On Wed, Jan 12, 2011 at 12:00 PM, <[email protected]> wrote:

>
> Came across this on Twitter this morning:
>
> http://www.smashingmagazine.com/2011/01/11/keeping-web-users-safe-by-sanitizing-input-data/
>
> Makes some good points about not relying on inputs to be safe. Personally,
> I've been using PHPIDS (http://php-ids.org/) to provide some extra
> security
> in recent projects, and it seems to be working pretty well for that. Does
> anyone on the list have experience with that library (or doing some
> bulletproof security protection in general)? The IDS project seems to do a
> good job of catching several types of XSS attacks, exploits and SQL
> injections and can be done pretty transparently if set up right.
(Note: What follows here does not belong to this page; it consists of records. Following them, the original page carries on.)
-- pv_equiv track=rewrite | github.com/PPeitsch/python | 05-List_comprehension/5.1_generala.py | es_generala
-- ===== SOURCE A (Python) =====
-- def es_generala(tirada):
--     contador = False
--     resultado = False
--     for i in range(len(tirada)-1):
--         if tirada[i] == tirada[i+1]:
--             contador += 1
--     if contador == len(tirada)-1:
--         resultado = True
--     return resultado
-- ===== SOURCE B (Python) =====
-- def es_generala(tirada):
--     return len(set(tirada)) == 1
-- ===== Notes on version B (the rewrite author's own statement) =====
-- stated objective: simpler
-- what changed: Replaces the index loop counting adjacent equal pairs (and the boolean-as-counter trick) with a single set-cardinality test len(set(tirada)) == 1.
import Mathlib
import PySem

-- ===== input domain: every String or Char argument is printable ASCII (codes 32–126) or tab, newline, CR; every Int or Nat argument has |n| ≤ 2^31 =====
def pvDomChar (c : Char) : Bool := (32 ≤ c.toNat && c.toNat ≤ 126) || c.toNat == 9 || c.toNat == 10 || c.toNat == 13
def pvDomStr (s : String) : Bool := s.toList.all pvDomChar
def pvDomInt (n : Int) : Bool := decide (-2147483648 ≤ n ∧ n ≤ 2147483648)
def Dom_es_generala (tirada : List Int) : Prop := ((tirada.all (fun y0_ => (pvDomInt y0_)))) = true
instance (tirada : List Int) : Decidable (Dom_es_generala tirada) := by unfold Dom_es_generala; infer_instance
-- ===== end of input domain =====

-- B replaces A's adjacent-pair counting loop with a single set-cardinality test (simpler).

-- ===== PORT A =====
-- tirada[i] and tirada[i+1] are always in range for i in range(len-1), so pyGetD is exact here.
-- Python's 'contador = False' then 'contador += 1' is integer arithmetic (False == 0): ported as Int 0.
def es_generala (tirada : List Int) : Bool :=
  let contador : Int :=
    (PySem.List.pyRange 0 ((tirada.length : Int) - 1) 1).foldl
      (fun c i =>
        if PySem.List.pyGetD tirada i 0 = PySem.List.pyGetD tirada (i + 1) 0 then c + 1 else c) 0
  if contador = (tirada.length : Int) - 1 then true else false

-- ===== PORT B =====
def es_generala_alt (tirada : List Int) : Bool :=
  decide (PySem.Set.len (PySem.Set.ofList tirada) = 1)

-- ===== PRECONDITION & SPEC =====
def Spec_es_generala (tirada : List Int) (out : Bool) : Prop := out = es_generala_alt tirada
instance (tirada : List Int) (out : Bool) : Decidable (Spec_es_generala tirada out) := by unfold Spec_es_generala; infer_instance

-- ===== CLAIM (what is proved, stated in full; the proofs are below) =====
def Claim_equal_es_generala : Prop := ∀ (tirada : List Int), Dom_es_generala tirada → Spec_es_generala tirada (es_generala tirada)

-- ===== LEMMAS AND PROOFS =====

-- "every element of xs equals x" — both ports reduce to this on a nonempty input x :: xs
def allEqTo (x : Int) (xs : List Int) : Bool := xs.all (· == x)

-- B-side characterisation
theorem esB_char (x : Int) (xs : List Int) :
    es_generala_alt (x :: xs) = allEqTo x xs := by
  simp only [es_generala_alt, allEqTo, PySem.Set.ofList_cons, PySem.Set.len]
  rw [Bool.eq_iff_iff]
  simp [List.length_eq_zero_iff, List.eq_nil_iff_forall_not_mem,
        PySem.Set.mem_discard, PySem.Set.mem_ofList]

-- from the adjacent-equality hypothesis, every valid index of xs holds x
theorem getD_all_eq (x : Int) (xs : List Int)
    (h : ∀ k < xs.length, (x :: xs).getD k 0 = (x :: xs).getD (k + 1) 0) :
    ∀ k < xs.length, xs.getD k 0 = x := by
  intro k hk
  induction k with
  | zero => exact (h 0 hk).symm
  | succ j ih =>
      have hj : j < xs.length := Nat.lt_of_succ_lt hk
      have := h (j + 1) hk
      simp only [List.getD_cons_succ] at this
      exact this ▸ ih hj

-- adjacent equality on x :: xs ↔ every element of xs equals x
theorem adj_iff (x : Int) (xs : List Int) :
    (∀ k < xs.length, (x :: xs).getD k 0 = (x :: xs).getD (k + 1) 0) ↔ (∀ y ∈ xs, y = x) := by
  constructor
  · intro h y hy
    obtain ⟨k, hk, rfl⟩ := List.mem_iff_getElem.mp hy
    have := getD_all_eq x xs h k hk
    rwa [List.getD_eq_getElem xs 0 hk] at this
  · intro h k hk
    have hx : ∀ j < xs.length, xs.getD j 0 = x := by
      intro j hj
      rw [List.getD_eq_getElem xs 0 hj]
      exact h _ (List.getElem_mem hj)
    cases k with
    | zero => exact (hx 0 hk).symm
    | succ j =>
        simp only [List.getD_cons_succ]
        rw [hx j (Nat.lt_of_succ_lt hk), hx (j + 1) hk]

-- the same statement through the pyGetD accesses A's port makes
theorem adj_iff' (x : Int) (xs : List Int) :
    (∀ k < xs.length, PySem.List.pyGetD (x :: xs) (k : Int) 0 = PySem.List.pyGetD (x :: xs) (((k + 1 : Nat)) : Int) 0)
      ↔ (∀ y ∈ xs, y = x) := by
  simp only [PySem.List.pyGetD_natCast]
  exact adj_iff x xs

-- A-side characterisation
theorem esA_char (x : Int) (xs : List Int) :
    es_generala (x :: xs) = allEqTo x xs := by
  unfold es_generala allEqTo
  rw [show (((x :: xs).length : Int)) - 1 = (xs.length : Int) by simp]
  rw [PySem.List.pyRange_zero_nat, PySem.List.foldl_ite_add_one, List.countP_map]
  simp only [Function.comp_def, ← Nat.cast_add_one]
  have hcl := @List.countP_eq_length _ (List.range xs.length)
    (fun k : Nat => decide (PySem.List.pyGetD (x :: xs) (k : Int) 0 = PySem.List.pyGetD (x :: xs) ((k + 1 : Nat) : Int) 0))
  rw [List.length_range] at hcl
  have key : (List.countP (fun k : Nat => decide (PySem.List.pyGetD (x :: xs) (k : Int) 0 = PySem.List.pyGetD (x :: xs) ((k + 1 : Nat) : Int) 0)) (List.range xs.length) = xs.length) ↔ (∀ y ∈ xs, y = x) := by
    rw [hcl, ← adj_iff' x xs]
    simp only [List.mem_range, decide_eq_true_eq]
  by_cases hall : ∀ y ∈ xs, y = x
  · have hc := key.mpr hall
    rw [hc, if_pos (by omega)]
    symm
    simp only [List.all_eq_true, beq_iff_eq]
    exact hall
  · have hc : List.countP (fun k : Nat => decide (PySem.List.pyGetD (x :: xs) (k : Int) 0 = PySem.List.pyGetD (x :: xs) ((k + 1 : Nat) : Int) 0)) (List.range xs.length) ≠ xs.length :=
      fun h => hall (key.mp h)
    have hne : ¬ (0 + ((List.countP (fun k : Nat => decide (PySem.List.pyGetD (x :: xs) (k : Int) 0 = PySem.List.pyGetD (x :: xs) ((k + 1 : Nat) : Int) 0)) (List.range xs.length) : Nat) : Int) = (xs.length : Int)) := by
      omega
    rw [if_neg hne]
    symm
    rw [List.all_eq_false]
    push Not at hall
    obtain ⟨y, hy, hy'⟩ := hall
    exact ⟨y, hy, by simpa using hy'⟩

-- ===== VERDICT (by name: the statement is the Claim_ definition above) =====
theorem es_generala_spec : Claim_equal_es_generala := by
  intro tirada _
  unfold Spec_es_generala
  cases tirada with
  | nil => decide
  | cons x xs => rw [esA_char, esB_char]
But, it's
> not perfect -- it seems to occasionally think one of the auto-generated
> cookies coming from Chrome is an attack, and it may be overkill for some
> projects that don't have a lot of public facing interfaces.
>
>
> ------------------------------
>


  We have been using php-ids at work for the past couple of weeks, and are
having the same issues with some cookies being tagged as possible attacks.
With a little bit of tweaking we created a list of names and values that it
should not log, and that seems to work really well.  We were especially
having problems with cookies from Google Analytics.

  I learned about php-ids by reading the OWASP web site and its list of the
top 5 PHP security problems - very good reading if you haven't seen it
before:

http://www.owasp.org/index.php/PHP_Top_5

  Let us know how php-ids turns out for you.